▶ **WHAT THE EXERCISE ASKS**
Nothing but the lines from the one with "(if PySem.Str.isIn pvOldImport line then" down to the one with "def pvIsImportBlockLine (line" should be returned, exactly and with both ends included, from the material below.

<<<<

-- pv_equiv track=rewrite | github.com/maverikod/ai-admin-server | scripts/migrate_commands_to_unified.py | _update_imports
-- ===== SOURCE A (Python) =====
-- from typing import Dict, List, Set
--
-- def _update_imports(lines: List[str]) -> List[str]:
--     """Update imports for unified template.
--
--     Args:
--         lines: File lines
--
--     Returns:
--         Updated import lines
--     """
--     import_lines = []
--     in_imports = True
--
--     for line in lines:
--         if in_imports and (line.startswith('import ') or line.startswith('from ')):
--             # Update Command import
--             if 'from mcp_proxy_adapter.commands.base import Command' in line:
--                 import_lines.append('from ai_admin.commands.base_unified_command import BaseUnifiedCommand')
--             else:
--                 import_lines.append(line)
--         elif in_imports and line.strip() == '':
--             import_lines.append(line)
--         elif in_imports and not line.startswith('#'):
--             in_imports = False
--             import_lines.append(line)
--         else:
--             import_lines.append(line)
--
--     return import_lines
-- ===== SOURCE B (Python) =====
-- from typing import Dict, List, Set
--
-- _OLD = 'from mcp_proxy_adapter.commands.base import Command'
-- _NEW = 'from ai_admin.commands.base_unified_command import BaseUnifiedCommand'
--
--
-- def _is_import_block_line(line: str) -> bool:
--     return (line.startswith('import ') or line.startswith('from ')
--             or line.strip() == '' or line.startswith('#'))
--
--
-- def _update_imports(lines: List[str]) -> List[str]:
--     """Locate the end of the import block, then rewrite only that prefix."""
--     boundary = next((i for i, ln in enumerate(lines)
--                      if not _is_import_block_line(ln)), len(lines))
--     head = [_NEW if (ln.startswith(('import ', 'from ')) and _OLD in ln) else ln
--             for ln in lines[:boundary]]
--     return head + lines[boundary:]
-- ===== Notes on version B (the rewrite author's own statement) =====
-- stated objective: simpler
-- what changed: Replaced A's single stateful in_imports-flag loop with a locate-the-boundary (takeWhile/first non-import-block line) step followed by a map over the prefix and a verbatim copy of the suffix.
import Mathlib
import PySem

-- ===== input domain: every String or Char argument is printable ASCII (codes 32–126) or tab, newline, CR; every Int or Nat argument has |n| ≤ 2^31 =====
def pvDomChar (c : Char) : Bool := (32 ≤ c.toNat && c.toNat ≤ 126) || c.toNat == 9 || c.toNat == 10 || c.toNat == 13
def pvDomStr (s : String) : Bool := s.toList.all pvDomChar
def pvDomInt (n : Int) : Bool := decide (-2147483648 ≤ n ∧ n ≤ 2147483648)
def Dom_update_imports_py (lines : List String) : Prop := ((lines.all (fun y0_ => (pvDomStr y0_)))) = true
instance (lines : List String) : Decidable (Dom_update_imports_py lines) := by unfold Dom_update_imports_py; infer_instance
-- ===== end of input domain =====

-- B replaces A's stateful in_imports flag loop with a locate-boundary (takeWhile/dropWhile)
-- then map-prefix structure; objective: simpler decomposition, same cost.


def pvOldImport : String := "from mcp_proxy_adapter.commands.base import Command"
def pvNewImport : String := "from ai_admin.commands.base_unified_command import BaseUnifiedCommand"

-- ===== PORT A =====
-- one loop step of A: state = (import_lines, in_imports)
def pvAStep (st : List String × Bool) (line : String) : List String × Bool :=
  if st.2 && (PySem.Str.startswith line "import " || PySem.Str.startswith line "from ") then
    (if PySem.Str.isIn pvOldImport line then
      (st.1 ++ [pvNewImport], st.2)
    else
      (st.1 ++ [line], st.2))
  else if st.2 && (PySem.Str.strip line == "") then
    (st.1 ++ [line], st.2)
  else if st.2 && !(PySem.Str.startswith line "#") then
    (st.1 ++ [line], false)
  else
    (st.1 ++ [line], st.2)

def update_imports_py (lines : List String) : List String :=
  (lines.foldl pvAStep ([], true)).1

-- ===== PORT B =====
def pvIsImportBlockLine (line : String) : Bool :=
  (PySem.Str.startswith line "import " || PySem.Str.startswith line "from ") ||
    PySem.Str.strip line == "" || PySem.Str.startswith line "#"

def pvRewrite (line : String) : String :=
  if (PySem.Str.startswith line "import " || PySem.Str.startswith line "from ") &&
      PySem.Str.isIn pvOldImport line then pvNewImport else line

def update_imports_py_alt (lines : List String) : List String :=
  (lines.takeWhile pvIsImportBlockLine).map pvRewrite ++ lines.dropWhile pvIsImportBlockLine

-- ===== PRECONDITION & SPEC =====
def Spec_update_imports_py (lines : List String) (out : List String) : Prop := out = update_imports_py_alt lines
instance (lines : List String) (out : List String) : Decidable (Spec_update_imports_py lines out) := by unfold Spec_update_imports_py; infer_instance

-- ===== CLAIM (what is proved, stated in full; the proofs are below) =====
def Claim_equal_update_imports_py : Prop := ∀ (lines : List String), Dom_update_imports_py lines → Spec_update_imports_py lines (update_imports_py lines)

-- ===== LEMMAS AND PROOFS =====

-- once in_imports is False, A appends every remaining line unchanged
lemma pvLoop_false (lines : List String) : ∀ acc : List String,
    (lines.foldl pvAStep (acc, false)).1 = acc ++ lines := by
  induction lines with
  | nil => intro acc; simp
  | cons x xs ih =>
      intro acc
      rw [List.foldl_cons]
      simp only [pvAStep, Bool.false_and, Bool.false_eq_true, if_false]
      rw [ih]
      simp

-- while in_imports is True, A's loop is B's map-prefix / copy-suffix
lemma pvLoop_true (lines : List String) : ∀ acc : List String,
    (lines.foldl pvAStep (acc, true)).1 =
      acc ++ (lines.takeWhile pvIsImportBlockLine).map pvRewrite ++ lines.dropWhile pvIsImportBlockLine := by
  induction lines with
  | nil => intro acc; simp
  | cons x xs ih =>
      intro acc
      rw [List.foldl_cons]
      cases h1 : (PySem.Str.startswith x "import " || PySem.Str.startswith x "from ") with
      | true =>
        have hk : pvIsImportBlockLine x = true := by
          simp only [pvIsImportBlockLine, h1, Bool.true_or]
        cases h2 : PySem.Str.isIn pvOldImport x with
        | true =>
          have hr : pvRewrite x = pvNewImport := by
            simp only [pvRewrite, h1, h2, Bool.true_and, if_true]
          simp only [pvAStep, Bool.true_and, h1, if_true, h2]
          rw [ih]
          simp [hk, hr]
        | false =>
          have hr : pvRewrite x = x := by
            simp only [pvRewrite, h1, h2, Bool.true_and, Bool.false_eq_true, if_false]
          simp only [pvAStep, Bool.true_and, h1, if_true, h2, Bool.false_eq_true, if_false]
          rw [ih]
          simp [hk, hr]
      | false =>
        have hr : pvRewrite x = x := by
          simp only [pvRewrite, h1, Bool.false_and, Bool.false_eq_true, if_false]
        cases h2 : (PySem.Str.strip x == "") with
        | true =>
          have hk : pvIsImportBlockLine x = true := by
            simp only [pvIsImportBlockLine, h2, Bool.true_or, Bool.or_true]
          simp only [pvAStep, Bool.true_and, h1, Bool.false_eq_true, if_false, h2, if_true]
          rw [ih]
          simp [hk, hr]
        | false =>
          cases h3 : PySem.Str.startswith x "#" with
          | true =>
            have hk : pvIsImportBlockLine x = true := by
              simp only [pvIsImportBlockLine, h3, Bool.or_true]
            simp only [pvAStep, Bool.true_and, h1, Bool.false_eq_true, if_false, h2, h3,
              Bool.not_true, if_false]
            rw [ih]
            simp [hk, hr]
          | false =>
            have hk : pvIsImportBlockLine x = false := by
              simp only [pvIsImportBlockLine, h1, h2, h3, Bool.or_false]
            simp only [pvAStep, Bool.true_and, h1, Bool.false_eq_true, if_false, h2, h3,
              Bool.not_false, if_true]
            rw [pvLoop_false]
            simp [hk]

-- ===== VERDICT (by name: the statement is the Claim_ definition above) =====
theorem update_imports_py_spec : Claim_equal_update_imports_py := by
  intro lines _
  unfold Spec_update_imports_py update_imports_py update_imports_py_alt
  rw [pvLoop_true]
  simp
-- pv_equiv track=rewrite | github.com/banditburai/opentui-python | src/opentui/components/markdown/markdown_parser.py | _parse_table_cells
-- ===== SOURCE A (Python) =====
-- from typing import Any
--
-- def _parse_table_cells(row_text: str) -> list[dict[str, Any]]:
--     """Split a table row into cells, returning marked-style cell dicts.
--
--     Handles escaped pipes (``\\|``) so they are kept as literal ``|``
--     characters inside a cell rather than treated as column separators.
--     """
--     stripped = row_text.strip()
--     if stripped.startswith("|"):
--         stripped = stripped[1:]
--     if stripped.endswith("|"):
--         stripped = stripped[:-1]
--
--     # Split respecting escaped pipes
--     cells: list[str] = []
--     current: list[str] = []
--     i = 0
--     while i < len(stripped):
--         if stripped[i] == "\\" and i + 1 < len(stripped) and stripped[i + 1] == "|":
--             current.append("|")
--             i += 2
--         elif stripped[i] == "|":
--             cells.append("".join(current))
--             current = []
--             i += 1
--         else:
--             current.append(stripped[i])
--             i += 1
--     cells.append("".join(current))
--     return [{"text": c.strip()} for c in cells]
-- ===== SOURCE B (Python) =====
-- def _parse_table_cells(row_text: str) -> list:
--     """Split a table row into cells: sentinel substitution + str.split instead of a char loop."""
--     stripped = row_text.strip()
--     if stripped.startswith("|"):
--         stripped = stripped[1:]
--     if stripped.endswith("|"):
--         stripped = stripped[:-1]
--     # "\x00" cannot occur in the (printable) markdown text, so it is a safe
--     # stand-in for escaped pipes while splitting on the remaining separators.
--     encoded = stripped.replace("\\|", "\x00")
--     return [{"text": part.replace("\x00", "|").strip()} for part in encoded.split("|")]
-- ===== Notes on version B (the rewrite author's own statement) =====
-- stated objective: faster
-- what changed: A's explicit char-by-char escape-tracking state machine is replaced by three whole-string passes: substitute a sentinel for every escaped pipe (str.replace), split on the remaining pipes (str.split), then decode the sentinel back per cell.
import Mathlib
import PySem

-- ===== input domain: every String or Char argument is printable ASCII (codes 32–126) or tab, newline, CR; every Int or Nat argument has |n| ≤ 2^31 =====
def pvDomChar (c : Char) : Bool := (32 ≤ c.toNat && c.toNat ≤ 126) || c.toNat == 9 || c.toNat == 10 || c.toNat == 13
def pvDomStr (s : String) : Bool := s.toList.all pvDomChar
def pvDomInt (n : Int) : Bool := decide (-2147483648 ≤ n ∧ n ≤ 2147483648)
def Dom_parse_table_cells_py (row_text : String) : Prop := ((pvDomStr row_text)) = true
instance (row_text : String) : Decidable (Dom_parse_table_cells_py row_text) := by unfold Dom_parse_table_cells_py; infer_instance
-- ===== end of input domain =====

-- B replaces A's explicit escape-tracking character loop by a sentinel substitution
-- ("\|" -> "\x00"), a plain split on "|" and a per-cell decode (measured faster: C-level str passes).

-- ===== PORT A =====
-- the while-loop of A: walks the chars, tracking the current cell and finished cells
def pvAScan : List Char → List Char → List (List Char) → List (List Char)
  | [], current, cells => cells ++ [current]
  | '\\' :: '|' :: rest, current, cells => pvAScan rest (current ++ ['|']) cells
  | '|' :: rest, current, cells => pvAScan rest [] (cells ++ [current])
  | c :: rest, current, cells => pvAScan rest (current ++ [c]) cells

def parse_table_cells_py (row_text : String) : List (List (String × String)) :=
  let stripped := PySem.Str.strip row_text
  let stripped := if PySem.Str.startswith stripped "|" then PySem.Str.slice stripped (some 1) none else stripped
  let stripped := if PySem.Str.endswith stripped "|" then PySem.Str.slice stripped none (some (-1)) else stripped
  (pvAScan stripped.toList [] []).map (fun c => [("text", String.ofList (PySem.Chars.strip c))])

-- ===== PORT B =====
def parse_table_cells_py_alt (row_text : String) : List (List (String × String)) :=
  let stripped := PySem.Str.strip row_text
  let stripped := if PySem.Str.startswith stripped "|" then PySem.Str.slice stripped (some 1) none else stripped
  let stripped := if PySem.Str.endswith stripped "|" then PySem.Str.slice stripped none (some (-1)) else stripped
  let encoded := PySem.Chars.replace stripped.toList ['\\', '|'] ['\x00']
  (PySem.Chars.splitOn encoded ['|']).map
    (fun part => [("text", String.ofList (PySem.Chars.strip (PySem.Chars.replace part ['\x00'] ['|'])))])

-- ===== PRECONDITION & SPEC =====
def Spec_parse_table_cells_py (row_text : String) (out : List (List (String × String))) : Prop := out = parse_table_cells_py_alt row_text
instance (row_text : String) (out : List (List (String × String))) : Decidable (Spec_parse_table_cells_py row_text out) := by unfold Spec_parse_table_cells_py; infer_instance

-- ===== CLAIM (what is proved, stated in full; the proofs are below) =====
def Claim_equal_parse_table_cells_py : Prop := ∀ (row_text : String), Dom_parse_table_cells_py row_text → Spec_parse_table_cells_py row_text (parse_table_cells_py row_text)

-- ===== LEMMAS AND PROOFS =====

-- spec-side recursions mirroring B's three C-level passes (used only in proofs)
def pvE : List Char → List Char
  | [] => []
  | [c] => [c]
  | c :: d :: rest => if c = '\\' ∧ d = '|' then '\x00' :: pvE rest else c :: pvE (d :: rest)

def pvU : List Char → List Char
  | [] => []
  | c :: rest => if c = '\x00' then '|' :: pvU rest else c :: pvU rest

def pvS : List Char → List (List Char)
  | [] => [[]]
  | c :: rest => if c = '|' then [] :: pvS rest else (pvS rest).modifyHead (c :: ·)

lemma pvS_ne_nil (cs : List Char) : pvS cs ≠ [] := by
  induction cs with
  | nil => simp [pvS]
  | cons c rest ih =>
    rw [pvS]
    split
    · simp
    · obtain ⟨p, ps, hps⟩ := List.exists_cons_of_ne_nil ih
      simp [hps]

lemma esc_prefix_iff (c : Char) (t : List Char) :
    List.isPrefixOf ['\\', '|'] (c :: t) = true ↔ c = '\\' ∧ ∃ t', t = '|' :: t' := by
  cases t with
  | nil => simp [List.isPrefixOf]
  | cons d t' =>
    simp only [List.isPrefixOf, Bool.and_eq_true, beq_iff_eq]
    constructor
    · rintro ⟨h1, h2, -⟩; exact ⟨h1.symm, t', by rw [h2]⟩
    · rintro ⟨rfl, t'', ht⟩
      injection ht with h1 h2; subst h1; subst h2; simp

lemma replace_esc_go (fuel : Nat) (l acc : List Char) (h : l.length ≤ fuel) :
    PySem.Chars.replace.go ['\\', '|'] ['\x00'] fuel l acc = acc.reverse ++ pvE l := by
  induction fuel generalizing l acc with
  | zero =>
    have hl : l = [] := by cases l <;> simp_all
    subst hl; simp [PySem.Chars.replace.go, pvE]
  | succ fuel ih =>
    cases l with
    | nil => simp [PySem.Chars.replace.go, pvE]
    | cons c t =>
      rw [PySem.Chars.replace.go]
      by_cases hp : (List.isPrefixOf ['\\', '|'] (c :: t)) = true
      · obtain ⟨rfl, t', rfl⟩ := (esc_prefix_iff c t).mp hp
        rw [if_pos hp]
        rw [show List.drop (List.length ['\\', '|']) ('\\' :: '|' :: t') = t' from rfl]
        rw [ih t' _ (by simp at h ⊢; omega)]
        simp [pvE]
      · rw [if_neg hp]
        rw [ih t _ (by simp at h ⊢; omega)]
        have hno : ¬(c = '\\' ∧ ∃ t', t = '|' :: t') := by
          rw [← esc_prefix_iff]; simpa using hp
        cases t with
        | nil => simp [pvE]
        | cons d t' =>
          have : ¬(c = '\\' ∧ d = '|') := fun ⟨h1, h2⟩ => hno ⟨h1, t', by rw [h2]⟩
          rw [pvE, if_neg this]
          simp

lemma replace_esc (l : List Char) : PySem.Chars.replace l ['\\', '|'] ['\x00'] = pvE l := by
  rw [PySem.Chars.replace]
  simpa using replace_esc_go l.length l [] le_rfl

lemma replace_nul_go (fuel : Nat) (l acc : List Char) (h : l.length ≤ fuel) :
    PySem.Chars.replace.go ['\x00'] ['|'] fuel l acc = acc.reverse ++ pvU l := by
  induction fuel generalizing l acc with
  | zero =>
    have hl : l = [] := by cases l <;> simp_all
    subst hl; simp [PySem.Chars.replace.go, pvU]
  | succ fuel ih =>
    cases l with
    | nil => simp [PySem.Chars.replace.go, pvU]
    | cons c t =>
      rw [PySem.Chars.replace.go]
      have hp : (List.isPrefixOf ['\x00'] (c :: t)) = (c == '\x00') := by
        simp [List.isPrefixOf, eq_comm]
      by_cases hc : c = '\x00'
      · subst hc
        rw [if_pos (by simp [hp])]
        rw [show List.drop (List.length ['\x00']) ('\x00' :: t) = t from rfl]
        rw [ih t _ (by simp at h ⊢; omega)]
        rw [pvU, if_pos rfl]
        simp
      · rw [if_neg (by simp [hp, hc])]
        rw [ih t _ (by simp at h ⊢; omega)]
        rw [pvU, if_neg hc]
        simp

lemma replace_nul (l : List Char) : PySem.Chars.replace l ['\x00'] ['|'] = pvU l := by
  rw [PySem.Chars.replace]
  simpa using replace_nul_go l.length l [] le_rfl

lemma splitOn_go (fuel : Nat) (l cur : List Char) (acc : List (List Char)) (h : l.length ≤ fuel) :
    PySem.Chars.splitOn.go ['|'] fuel l cur acc
      = acc.reverse ++ (pvS l).modifyHead (cur.reverse ++ ·) := by
  induction fuel generalizing l cur acc with
  | zero =>
    have hl : l = [] := by cases l <;> simp_all
    subst hl; simp [PySem.Chars.splitOn.go, pvS]
  | succ fuel ih =>
    cases l with
    | nil => simp [PySem.Chars.splitOn.go, pvS]
    | cons c t =>
      rw [PySem.Chars.splitOn.go]
      have hp : (List.isPrefixOf ['|'] (c :: t)) = (c == '|') := by
        simp [List.isPrefixOf, eq_comm]
      by_cases hc : c = '|'
      · subst hc
        rw [if_pos (by simp [hp])]
        rw [show List.drop (List.length ['|']) ('|' :: t) = t from rfl]
        rw [ih t [] _ (by simp at h ⊢; omega)]
        rw [pvS, if_pos rfl]
        simp [show (fun x : List Char => x) = id from rfl, List.modifyHead_id]
      · rw [if_neg (by simp [hp, hc])]
        rw [ih t (c :: cur) acc (by simp at h ⊢; omega)]
        rw [pvS, if_neg hc]
        obtain ⟨p, ps, hps⟩ := List.exists_cons_of_ne_nil (pvS_ne_nil t)
        simp [hps]

lemma splitOn_pipe (l : List Char) : PySem.Chars.splitOn l ['|'] = pvS l := by
  rw [PySem.Chars.splitOn]
  rw [splitOn_go (l.length + 1) l [] [] (by omega)]
  obtain ⟨p, ps, hps⟩ := List.exists_cons_of_ne_nil (pvS_ne_nil l)
  simp [hps]

lemma aScan_eq (cs cur : List Char) (cells : List (List Char)) (h : '\x00' ∉ cs) :
    pvAScan cs cur cells = cells ++ ((pvS (pvE cs)).map pvU).modifyHead (cur ++ ·) := by
  fun_induction pvAScan cs cur cells with
  | case1 current cells => simp [pvE, pvS, pvU]
  | case2 rest current cells ih =>
    rw [ih (by simp_all)]
    rw [show pvE ('\\' :: '|' :: rest) = '\x00' :: pvE rest from by rw [pvE]; simp]
    rw [pvS, if_neg (by decide)]
    obtain ⟨p, ps, hps⟩ := List.exists_cons_of_ne_nil (pvS_ne_nil (pvE rest))
    rw [hps]
    simp only [List.modifyHead, List.map, pvU]
    simp
  | case3 rest current cells ih =>
    rw [ih (by simp_all)]
    have hE : pvE ('|' :: rest) = '|' :: pvE rest := by
      cases rest with
      | nil => simp [pvE]
      | cons d t => rw [pvE, if_neg (by simp)]
    rw [hE, pvS, if_pos rfl]
    obtain ⟨p, ps, hps⟩ := List.exists_cons_of_ne_nil (pvS_ne_nil (pvE rest))
    simp [hps, pvU]
  | case4 c rest current cells h1 h2 ih =>
    have hc0 : c ≠ '\x00' := by intro hh; exact h (by simp [hh])
    rw [ih (fun hm => h (List.mem_cons_of_mem _ hm))]
    have hE : pvE (c :: rest) = c :: pvE rest := by
      cases rest with
      | nil => simp [pvE]
      | cons d t =>
        rw [pvE, if_neg (fun hcd => h1 t hcd.1 (by rw [hcd.2]))]
    rw [hE, pvS, if_neg (fun hh => h2 hh)]
    obtain ⟨p, ps, hps⟩ := List.exists_cons_of_ne_nil (pvS_ne_nil (pvE rest))
    rw [hps]
    simp [List.modifyHead, pvU, hc0]

-- membership chasers: strip and slice only keep characters of their input
lemma mem_of_mem_strip {c : Char} {l : List Char} (h : c ∈ PySem.Chars.strip l) : c ∈ l := by
  simp only [PySem.Chars.strip, PySem.Chars.rstrip, PySem.Chars.lstrip] at h
  rw [List.mem_reverse] at h
  have h2 := (List.dropWhile_sublist _).mem h
  rw [List.mem_reverse] at h2
  exact (List.dropWhile_sublist _).mem h2

lemma mem_of_mem_slice {c : Char} {l : List Char} {a b : Option Int}
    (h : c ∈ PySem.List.slice l a b) : c ∈ l := by
  simp only [PySem.List.slice] at h
  exact (List.drop_sublist _ _).mem ((List.take_sublist _ _).mem h)

-- ===== VERDICT (by name: the statement is the Claim_ definition above) =====
theorem parse_table_cells_py_spec : Claim_equal_parse_table_cells_py := by
  intro row_text hdom
  unfold Spec_parse_table_cells_py
  simp only [parse_table_cells_py, parse_table_cells_py_alt]
  set s1 := PySem.Str.strip row_text with hs1
  set s2 := if PySem.Str.startswith s1 "|" then PySem.Str.slice s1 (some 1) none else s1 with hs2
  set s3 := if PySem.Str.endswith s2 "|" then PySem.Str.slice s2 none (some (-1)) else s2 with hs3
  have m1 : ∀ c : Char, c ∈ s1.toList → c ∈ row_text.toList := by
    intro c hc
    rw [hs1] at hc
    simp only [PySem.Str.strip, String.toList_ofList] at hc
    exact mem_of_mem_strip hc
  have m2 : ∀ c : Char, c ∈ s2.toList → c ∈ s1.toList := by
    intro c hc
    rw [hs2] at hc
    by_cases hb : PySem.Str.startswith s1 "|"
    · rw [if_pos hb] at hc
      simp only [PySem.Str.toList_slice, PySem.Chars.slice] at hc
      exact mem_of_mem_slice hc
    · rwa [if_neg hb] at hc
  have m3 : ∀ c : Char, c ∈ s3.toList → c ∈ s2.toList := by
    intro c hc
    rw [hs3] at hc
    by_cases hb : PySem.Str.endswith s2 "|"
    · rw [if_pos hb] at hc
      simp only [PySem.Str.toList_slice, PySem.Chars.slice] at hc
      exact mem_of_mem_slice hc
    · rwa [if_neg hb] at hc
  have hnul : '\x00' ∉ s3.toList := by
    intro hmem
    have hrow : '\x00' ∈ row_text.toList := m1 _ (m2 _ (m3 _ hmem))
    have := List.all_eq_true.mp hdom _ hrow
    simp [pvDomChar] at this
  rw [aScan_eq s3.toList [] [] hnul, replace_esc, splitOn_pipe]
  rw [show (fun (a : List Char) => [] ++ a) = id from funext (fun a => by simp)]
  rw [List.modifyHead_id]
  simp only [replace_nul]
  simp [List.map_map, Function.comp]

>>>>

▶ **WRITTEN RESPONSE**
    (if PySem.Str.isIn pvOldImport line then
      (st.1 ++ [pvNewImport], st.2)
    else
      (st.1 ++ [line], st.2))
  else if st.2 && (PySem.Str.strip line == "") then
    (st.1 ++ [line], st.2)
  else if st.2 && !(PySem.Str.startswith line "#") then
    (st.1 ++ [line], false)
  else
    (st.1 ++ [line], st.2)

def update_imports_py (lines : List String) : List String :=
  (lines.foldl pvAStep ([], true)).1

-- ===== PORT B =====
def pvIsImportBlockLine (line : String) : Bool :=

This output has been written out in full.